I mean…couldn’t all of that money be better used elsewhere?
But seriously, $2 billion plus to build a nerdy theme park? Couldn’t that money go to fight world hunger or to cure some kind of disease?
See, people have been asking me that question all day long, and I always say that if you really wanted to give that money to a good cause, you’d have done so already. It buggers me to no end that people get up in arms anytime there’s a new fun project designed to appeal to a limited few, most of whom are good people trying to live their lives in peace.

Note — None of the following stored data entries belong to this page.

-- pv_equiv track=rewrite | github.com/dengguojie/vue-element-admin | auto_schedule/python/tbe/dsl/unify_schedule/reduce_tilingcase.py | _get_pattern_key
-- ===== SOURCE A (Python) =====
-- def _get_pattern_key(_shape, _reduce_idx_list):
--     pattern_key = 0
--     length = len(_shape)
--     for i in range(length):
--         if i in _reduce_idx_list:
--             pattern_key += 2 * 2 ** (length - i - 1)
--         else:
--             pattern_key += 2 ** (length - i - 1)
--
--     return pattern_key
-- ===== SOURCE B (Python) =====
-- def _get_pattern_key(_shape, _reduce_idx_list):
--     length = len(_shape)
--     extra = sum(2 ** (length - i - 1)
--                 for i in {i for i in _reduce_idx_list if 0 <= i < length})
--     return 2 ** length - 1 + extra
-- ===== Notes on version B (the rewrite author's own statement) =====
-- stated objective: faster
-- what changed: Instead of looping over every shape position and testing membership in the reduce list, B starts from the closed-form base 2**len - 1 (digit 1 everywhere) and adds one extra power of two per distinct in-range reduce index taken from a set comprehension over the reduce list.
import Mathlib
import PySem

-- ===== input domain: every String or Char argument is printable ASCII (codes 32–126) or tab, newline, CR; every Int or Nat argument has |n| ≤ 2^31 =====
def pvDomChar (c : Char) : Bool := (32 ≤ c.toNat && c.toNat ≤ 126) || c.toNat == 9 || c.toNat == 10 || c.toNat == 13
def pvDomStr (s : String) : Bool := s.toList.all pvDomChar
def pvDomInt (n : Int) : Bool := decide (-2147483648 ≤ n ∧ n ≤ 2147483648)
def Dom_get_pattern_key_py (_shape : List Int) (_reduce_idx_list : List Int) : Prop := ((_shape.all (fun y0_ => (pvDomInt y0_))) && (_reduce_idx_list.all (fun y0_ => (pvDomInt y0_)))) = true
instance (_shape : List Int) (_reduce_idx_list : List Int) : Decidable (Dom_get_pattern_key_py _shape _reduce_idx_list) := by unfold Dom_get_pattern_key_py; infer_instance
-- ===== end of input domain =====

-- B replaces the per-position membership loop by a closed-form base (2^len - 1) plus one power
-- per distinct in-range reduce index (objective: faster — one membership scan per reduce index instead of one per shape position).


-- ===== PORT A =====
-- loop 'for i in range(length)' accumulating pattern_key; exponent length-i-1 is ≥ 0 throughout
def get_pattern_key_py (_shape : List Int) (_reduce_idx_list : List Int) : Int :=
  (PySem.List.pyRange 0 (_shape.length : Int) 1).foldl
    (fun pattern_key i =>
      if i ∈ _reduce_idx_list then pattern_key + 2 * 2 ^ ((_shape.length : Int) - i - 1).toNat
      else pattern_key + 2 ^ ((_shape.length : Int) - i - 1).toNat) 0

-- ===== PORT B =====
-- base 2^length - 1 plus one power per distinct in-range reduce index (the set comprehension)
def get_pattern_key_py_alt (_shape : List Int) (_reduce_idx_list : List Int) : Int :=
  let s : PySem.Set Int := PySem.Set.ofList
    (_reduce_idx_list.filter (fun i => decide (0 ≤ i ∧ i < (_shape.length : Int))))
  2 ^ _shape.length - 1 + (s.map (fun i => (2 : Int) ^ ((_shape.length : Int) - i - 1).toNat)).sum

-- ===== PRECONDITION & SPEC =====
def Spec_get_pattern_key_py (_shape : List Int) (_reduce_idx_list : List Int) (out : Int) : Prop := out = get_pattern_key_py_alt _shape _reduce_idx_list
instance (_shape : List Int) (_reduce_idx_list : List Int) (out : Int) : Decidable (Spec_get_pattern_key_py _shape _reduce_idx_list out) := by unfold Spec_get_pattern_key_py; infer_instance

-- ===== CLAIM (what is proved, stated in full; the proofs are below) =====
def Claim_equal_get_pattern_key_py : Prop := ∀ (_shape : List Int) (_reduce_idx_list : List Int), Dom_get_pattern_key_py _shape _reduce_idx_list → Spec_get_pattern_key_py _shape _reduce_idx_list (get_pattern_key_py _shape _reduce_idx_list)

-- ===== LEMMAS AND PROOFS =====

-- A's loop over range(a, b) equals the base 2^(b-a) - 1 plus one extra power per reduce index in [a, b)
theorem loop_key (rl : List Int) (b : Int) (k : Nat) : ∀ a : Int, b - a = k →
    ((PySem.List.pyRange a b 1).map
      (fun i => if i ∈ rl then 2 * (2 : Int) ^ (b - i - 1).toNat else (2 : Int) ^ (b - i - 1).toNat)).sum
    = (2 : Int) ^ k - 1 +
      (((PySem.List.pyRange a b 1).filter (fun i => decide (i ∈ rl))).map
        (fun i => (2 : Int) ^ (b - i - 1).toNat)).sum := by
  induction k with
  | zero =>
    intro a h
    rw [PySem.List.pyRange_one_eq_nil (by omega)]
    simp
  | succ k ih =>
    intro a h
    have hexp : (b - a - 1).toNat = k := by omega
    rw [PySem.List.pyRange_one_cons (by omega), List.map_cons, List.sum_cons,
        List.filter_cons, ih (a + 1) (by omega)]
    by_cases hm : a ∈ rl
    · rw [if_pos hm, if_pos (by simp [hm]), List.map_cons, List.sum_cons, hexp, pow_succ]
      ring
    · rw [if_neg hm, if_neg (by simp [hm]), hexp, pow_succ]
      ring

-- ===== VERDICT (by name: the statement is the Claim_ definition above) =====
theorem get_pattern_key_py_spec : Claim_equal_get_pattern_key_py := by
  intro _shape rl _
  unfold Spec_get_pattern_key_py get_pattern_key_py get_pattern_key_py_alt
  -- turn A's foldl into a mapped sum
  have hfun : (fun (pattern_key : Int) (i : Int) =>
      if i ∈ rl then pattern_key + 2 * 2 ^ ((_shape.length : Int) - i - 1).toNat
      else pattern_key + 2 ^ ((_shape.length : Int) - i - 1).toNat)
      = (fun pattern_key i => pattern_key +
          (if i ∈ rl then 2 * (2 : Int) ^ ((_shape.length : Int) - i - 1).toNat
           else 2 ^ ((_shape.length : Int) - i - 1).toNat)) := by
    funext pk i; split <;> rfl
  rw [hfun, PySem.List.foldl_add,
      loop_key rl (_shape.length : Int) _shape.length 0 (by omega), zero_add]
  -- the filtered range and B's set are permutations of one another
  have hperm : ((PySem.List.pyRange 0 (_shape.length : Int) 1).filter
        (fun i => decide (i ∈ rl))).Perm
      (PySem.Set.ofList (rl.filter (fun i => decide (0 ≤ i ∧ i < (_shape.length : Int))))) := by
    rw [List.perm_ext_iff_of_nodup
      (List.Nodup.filter _ (PySem.List.nodup_pyRange_one _ _)) (PySem.Set.nodup_ofList _)]
    intro x
    simp [PySem.Set.mem_ofList, PySem.List.mem_pyRange_one, List.mem_filter]
    tauto
  rw [List.Perm.sum_eq (hperm.map _)]
-- A's result, characterised: per alphabet letter, replicate (minimum count)
theorem pv_A_toList (s0 : String) (rest : List String) :
    (calculate (s0 :: rest)).toList
      = pvAlphabet.flatMap (fun l => List.replicate (pvMinCount s0 rest l).toNat l) := by
  unfold calculate
  rw [PySem.List.foldl_pyRange_zero_pyGetD' (s0 :: rest) default
        (fun acc s => acc ++ [count_letters s]) [],
      PySem.List.foldl_append_singleton_eq_map, List.nil_append]
  simp only [String.toList_ofList]
  rw [PySem.List.foldl_congr_mem pvAlphabet _
      (fun result i => result ++ List.replicate (pvMinCount s0 rest i).toNat i) []
      ?_]
  · rw [PySem.List.foldl_append_eq_flatMap, List.nil_append, pv_flatMap_eq]
  · intro acc i _
    simp only
    rw [pv_pyRange_fold_rep]
    congr 2
    rw [List.map_cons, PySem.List.pyGetD_zero_cons]
    rw [PySem.List.foldl_pyRange_zero_pyGetD' (count_letters s0 :: rest.map count_letters)
          PySem.Dict.empty
          (fun sm d => if d.getD i 0 < sm then d.getD i 0 else sm) _]
    rw [pv_fold_if_dicts, pv_foldl_if_min, List.map_cons, pv_min_head, pv_count_getD,
      pv_fold_min_map]
    rfl

-- ---- B-side: the merge loop is a structural multiset intersection ----

-- the clean structural recursion behind the two-pointer loop
def pvIrec : List Char → List Char → List Char
  | [], _ => []
  | _ :: _, [] => []
  | x :: xs, y :: ys =>
      if x = y then x :: pvIrec xs ys
      else if x < y then pvIrec xs (y :: ys)
      else pvIrec (x :: xs) ys
termination_by xs ys => xs.length + ys.length

theorem pv_go_eq (xs ys : List Char) (i j : Nat) (out : List Char) :
    intersectGo xs ys i j out = out ++ pvIrec (xs.drop i) (ys.drop j) := by
  induction i, j, out using intersectGo.induct xs ys with
  | case1 i j out h heq ih =>
      rw [intersectGo, dif_pos h, if_pos heq, ih,
        ← List.getElem_cons_drop h.1, ← List.getElem_cons_drop h.2]
      simp only [pvIrec, if_pos heq]
      simp [List.append_assoc]
  | case2 i j out h heq hlt ih =>
      rw [intersectGo, dif_pos h, if_neg heq, if_pos hlt, ih,
        ← List.getElem_cons_drop h.1, ← List.getElem_cons_drop h.2]
      simp only [pvIrec, if_neg heq, if_pos hlt]
  | case3 i j out h heq hlt ih =>
      rw [intersectGo, dif_pos h, if_neg heq, if_neg hlt, ih,
        ← List.getElem_cons_drop h.1, ← List.getElem_cons_drop h.2]
      simp only [pvIrec, if_neg heq, if_neg hlt]
  | case4 i j out h =>
      rw [intersectGo, dif_neg h]
      have : xs.length ≤ i ∨ ys.length ≤ j := by omega
      rcases this with h' | h'
      · rw [List.drop_eq_nil_of_le h']; cases ys.drop j <;> simp [pvIrec]
      · rw [List.drop_eq_nil_of_le h']; cases xs.drop i <;> simp [pvIrec]

theorem pv_intersect_eq (xs ys : List Char) : intersect_sorted xs ys = pvIrec xs ys := by
  unfold intersect_sorted
  rw [pv_go_eq]; simp

-- the intersection is a sublist of its left argument (hence stays sorted)
theorem pv_irec_sublist (xs ys : List Char) : (pvIrec xs ys).Sublist xs := by
  induction xs, ys using pvIrec.induct with
  | case1 ys => simp [pvIrec]
  | case2 x xs => simp [pvIrec]
  | case3 xs y ys ih => simp only [pvIrec, if_true]; exact ih.cons₂ y
  | case4 x xs y ys hne hlt ih => simp only [pvIrec, if_neg hne, if_pos hlt]; exact ih.cons x
  | case5 x xs y ys hne hnlt ih => simp only [pvIrec, if_neg hne, if_neg hnlt]; exact ih

-- in a sorted list headed by y, anything below y does not occur
theorem pv_count_zero_of_lt (c y : Char) (ys : List Char)
    (hs : (y :: ys).Pairwise (· ≤ ·)) (hlt : c < y) : (y :: ys).count c = 0 := by
  rw [List.count_eq_zero]
  intro hmem
  rcases List.mem_cons.mp hmem with rfl | hmem
  · exact absurd rfl (ne_of_lt hlt)
  · exact absurd (List.rel_of_pairwise_cons hs hmem) (not_le.mpr hlt)

-- on sorted inputs the merge computes the per-character minimum of the counts
theorem pv_irec_count (xs ys : List Char)
    (hx : xs.Pairwise (· ≤ ·)) (hy : ys.Pairwise (· ≤ ·)) (c : Char) :
    (pvIrec xs ys).count c = min (xs.count c) (ys.count c) := by
  induction xs, ys using pvIrec.induct with
  | case1 ys => simp [pvIrec]
  | case2 x xs => simp [pvIrec]
  | case3 xs y ys ih =>
      simp only [pvIrec, if_true, List.count_cons, beq_iff_eq]
      rw [ih hx.of_cons hy.of_cons]
      split <;> omega
  | case4 x xs y ys hne hlt ih =>
      simp only [pvIrec, if_neg hne, if_pos hlt]
      rw [ih hx.of_cons hy]
      by_cases hcx : c = x
      · subst hcx
        rw [pv_count_zero_of_lt c y ys hy hlt]
        simp
      · rw [List.count_cons]
        simp [Ne.symm hcx]
  | case5 x xs y ys hne hnlt ih =>
      simp only [pvIrec, if_neg hne, if_neg hnlt]
      rw [ih hx hy.of_cons]
      have hyx : y < x := lt_of_le_of_ne (not_lt.mp hnlt) (fun h => hne h.symm)
      by_cases hcy : c = y
      · subst hcy
        rw [pv_count_zero_of_lt c x xs hx hyx]
        simp
      · rw [List.count_cons (l := ys)]
        simp [Ne.symm hcy]

-- characters between 'a' and 'z' are exactly the alphabet letters
theorem pv_mem_alphabet (c : Char) (h1 : 'a' ≤ c) (h2 : c ≤ 'z') : c ∈ pvAlphabet := by
  have hval : Char.ofNat c.toNat = c := Char.ofNat_toNat c
  have h1' : 97 ≤ c.toNat := Nat.succ_le_of_lt h1
  have h2' : c.toNat ≤ 122 := h2
  rw [← hval]
  generalize c.toNat = n at h1' h2' ⊢
  interval_cases n <;> decide

-- the key table reads back the alphabet position
theorem pv_pos_getD : ∀ c ∈ pvAlphabet, pvPos.getD c 0 = (c.toNat : Int) - 97 := by
  intro c hc; fin_cases hc <;> decide

-- sorting lowercase characters by their alphabet position orders them by ≤
theorem pv_sorted_le (xs : List Char) (h : ∀ c ∈ xs, 'a' ≤ c ∧ c ≤ 'z') :
    (PySem.List.sorted xs (fun ch => pvPos.getD ch 0) false).Pairwise (· ≤ ·) := by
  refine (PySem.List.sorted_pairwise xs (fun ch => pvPos.getD ch 0)).imp_of_mem ?_
  intro a b ha hb hk
  obtain ⟨ha1, ha2⟩ := h a ((PySem.List.sorted_perm xs (fun ch => pvPos.getD ch 0) false).mem_iff.mp ha)
  obtain ⟨hb1, hb2⟩ := h b ((PySem.List.sorted_perm xs (fun ch => pvPos.getD ch 0) false).mem_iff.mp hb)
  rw [pv_pos_getD a (pv_mem_alphabet a ha1 ha2), pv_pos_getD b (pv_mem_alphabet b hb1 hb2)] at hk
  have hn : a.toNat ≤ b.toNat := by omega
  rw [Char.le_def, UInt32.le_iff_toNat_le]
  exact hn

-- B's fold keeps the accumulator sorted and its counts equal to the running Nat minimum
theorem pv_B_fold (rest : List String) (acc : List Char) (hs : acc.Pairwise (· ≤ ·))
    (hlow : ∀ s ∈ rest, ∀ c ∈ s.toList, 'a' ≤ c ∧ c ≤ 'z') :
    (rest.foldl (fun a s => intersect_sorted a (PySem.List.sorted s.toList (fun ch => pvPos.getD ch 0) false)) acc).Pairwise (· ≤ ·)
    ∧ ∀ c, (rest.foldl (fun a s => intersect_sorted a (PySem.List.sorted s.toList (fun ch => pvPos.getD ch 0) false)) acc).count c
        = rest.foldl (fun m s => min m (s.toList.count c)) (acc.count c) := by
  induction rest generalizing acc with
  | nil => exact ⟨hs, fun c => rfl⟩
  | cons s rest ih =>
      simp only [List.foldl_cons]
      have hsort : (PySem.List.sorted s.toList (fun ch => pvPos.getD ch 0) false).Pairwise (· ≤ ·) :=
        pv_sorted_le s.toList (hlow s List.mem_cons_self)
      have hacc' : (intersect_sorted acc (PySem.List.sorted s.toList (fun ch => pvPos.getD ch 0) false)).Pairwise (· ≤ ·) := by
        rw [pv_intersect_eq]
        exact hs.sublist (pv_irec_sublist _ _)
      obtain ⟨h1, h2⟩ := ih _ hacc' (fun t ht => hlow t (List.mem_cons_of_mem s ht))
      refine ⟨h1, fun c => ?_⟩
      rw [h2 c]
      congr 1
      rw [pv_intersect_eq, pv_irec_count _ _ hs hsort]
      congr 1
      exact ((PySem.List.sorted_perm s.toList (fun ch => pvPos.getD ch 0) false).count_eq c)

-- ---- relating the two characterisations ----

-- count of c in the alphabet flatMap of replicates
theorem pv_count_flatMap_rep (L : List Char) (hnd : L.Nodup) (n : Char → Nat) (c : Char) :
    (L.flatMap (fun l => List.replicate (n l) l)).count c = if c ∈ L then n c else 0 := by
  induction L with
  | nil => simp
  | cons x L ih =>
      simp only [List.nodup_cons] at hnd
      rw [List.flatMap_cons, List.count_append, ih hnd.2, List.count_replicate]
      by_cases hcx : c = x
      · subst hcx; simp [hnd.1]
      · simp [hcx, Ne.symm hcx]

-- the alphabet flatMap of replicates is sorted
theorem pv_flatMap_rep_pairwise (L : List Char) (hL : L.Pairwise (· < ·)) (n : Char → Nat) :
    (L.flatMap (fun l => List.replicate (n l) l)).Pairwise (· ≤ ·) := by
  induction L with
  | nil => simp
  | cons x L ih =>
      rw [List.flatMap_cons, List.pairwise_append]
      refine ⟨List.pairwise_replicate.mpr (Or.inr le_rfl), ih hL.of_cons, ?_⟩
      intro a ha b hb
      rw [List.eq_of_mem_replicate ha]
      obtain ⟨l, hl, hbl⟩ := List.mem_flatMap.mp hb
      rw [List.eq_of_mem_replicate hbl]
      exact le_of_lt (List.rel_of_pairwise_cons hL hl)

-- Int min-fold of casts is the cast of the Nat min-fold
theorem pv_fold_min_cast (rest : List String) (a : Nat) (c : Char) :
    rest.foldl (fun m s => min m ((s.toList.count c : Int))) (a : Int)
      = ((rest.foldl (fun m s => min m (s.toList.count c)) a : Nat) : Int) := by
  induction rest generalizing a with
  | nil => rfl
  | cons s rest ih =>
      simp only [List.foldl_cons]
      rw [← Nat.cast_min, ih]

-- the Nat min-fold never exceeds its start
theorem pv_fold_min_le (rest : List String) (a : Nat) (c : Char) :
    rest.foldl (fun m s => min m (s.toList.count c)) a ≤ a := by
  induction rest generalizing a with
  | nil => exact le_rfl
  | cons s rest ih =>
      simp only [List.foldl_cons]
      exact le_trans (ih _) (min_le_left _ _)

theorem pv_alpha_pairwise_lt : pvAlphabet.Pairwise (· < ·) := by decide
theorem pv_alpha_nodup : pvAlphabet.Nodup := by decide

-- ===== VERDICT (by name: the statement is the Claim_ definition above) =====
theorem calculate_spec : Claim_equal_calculate := by
  intro strings _hdom hpre
  unfold Spec_calculate
  obtain ⟨hne, hlow⟩ := hpre
  obtain ⟨s0, rest, rfl⟩ : ∃ s0 rest, strings = s0 :: rest := by
    cases strings with
    | nil => exact absurd rfl hne
    | cons a b => exact ⟨a, b, rfl⟩
  rw [← String.toList_inj, pv_A_toList]
  unfold calculate_alt
  simp only [PySem.List.pyGetD_zero_cons, List.drop_one, List.tail_cons, String.toList_ofList]
  have hlow' : ∀ s ∈ (s0 :: rest), ∀ c ∈ s.toList, 'a' ≤ c ∧ c ≤ 'z' := by
    intro s hsmem c hcmem
    simp only [List.all_eq_true, Bool.and_eq_true] at hlow
    obtain ⟨hc1, hc2⟩ := hlow s hsmem c hcmem
    exact ⟨of_decide_eq_true hc1, of_decide_eq_true hc2⟩
  have hs0 : (PySem.List.sorted s0.toList (fun ch => pvPos.getD ch 0) false).Pairwise (· ≤ ·) :=
    pv_sorted_le s0.toList (hlow' s0 List.mem_cons_self)
  obtain ⟨hsorted, hcount⟩ := pv_B_fold rest _ hs0
    (fun t ht => hlow' t (List.mem_cons_of_mem s0 ht))
  -- both sides are sorted with equal counts, hence equal
  refine List.Perm.eq_of_pairwise (le := (· ≤ · : Char → Char → Prop))
    (fun a b _ _ hab hba => le_antisymm hab hba)
    (pv_flatMap_rep_pairwise pvAlphabet pv_alpha_pairwise_lt _) hsorted ?_
  rw [List.perm_iff_count]
  intro c
  rw [hcount c, pv_count_flatMap_rep pvAlphabet pv_alpha_nodup, ((PySem.List.sorted_perm s0.toList (fun ch => pvPos.getD ch 0) false).count_eq c)]
  by_cases hc : c ∈ pvAlphabet
  · simp only [hc, if_true]
    unfold pvMinCount
    rw [pv_fold_min_cast, Int.toNat_natCast]
  · simp only [hc, if_false]
    have h0 : s0.toList.count c = 0 := by
      rw [List.count_eq_zero]
      intro hmem
      obtain ⟨hc1, hc2⟩ := hlow' s0 List.mem_cons_self c hmem
      exact hc (pv_mem_alphabet c hc1 hc2)
    have := pv_fold_min_le rest (s0.toList.count c) c
    omega
-- ===== VERDICT (by name: the statement is the Claim_ definition above) =====
theorem build_M_y_spec : Claim_equal_build_M_y := by
  intro K ae ao _
  show build_M_y K ae ao = build_M_y_alt K ae ao
  rw [buildA_eq_lcm_many]
  have hv : ∀ v ∈ (if ae then PySem.List.pyRange 3 (K + 2) 2 else [])
      ++ (if ao then PySem.List.pyRange 2 (K + 2) 4 else []), 2 ≤ v := by
    intro v hv
    rcases List.mem_append.1 hv with h | h
    · cases ae with
      | false => simp at h
      | true => exact twoLe_of_mem_family1 K v (by simpa using h)
    · cases ao with
      | false => simp at h
      | true => exact twoLe_of_mem_family2 K v (by simpa using h)
  rw [main_common _ hv]
  rfl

It’s not like this is funding for ISIS or anything – it’s a bunch of nerdy architects in a pub having a laugh.
So when somebody goes up to you and says “Shame on you for dropping $50 on a plaque in the city wall of Minas Dork-Ith when you could be donating to a food bank” just ask how much they’ve donated to a food bank that month, or what kind of self-gratifying mission trip they’re coming back from. These are the kinds of people who got up in arms about the death of Cecil the Lion when in reality they couldn’t find Zimbabwe on a map if it was pointed out to them. They’re more likely to find Minas Tirith on a map of Middle Earth.
Again, I digress.
So tell us, how much did you actually donate?
I mean, I’m not here to split hairs. I will say, however, that pay day is tomorrow at my work place, so…
You bought an apartment in Minas Tirith, didn’t you.
The project runs for another 46 days.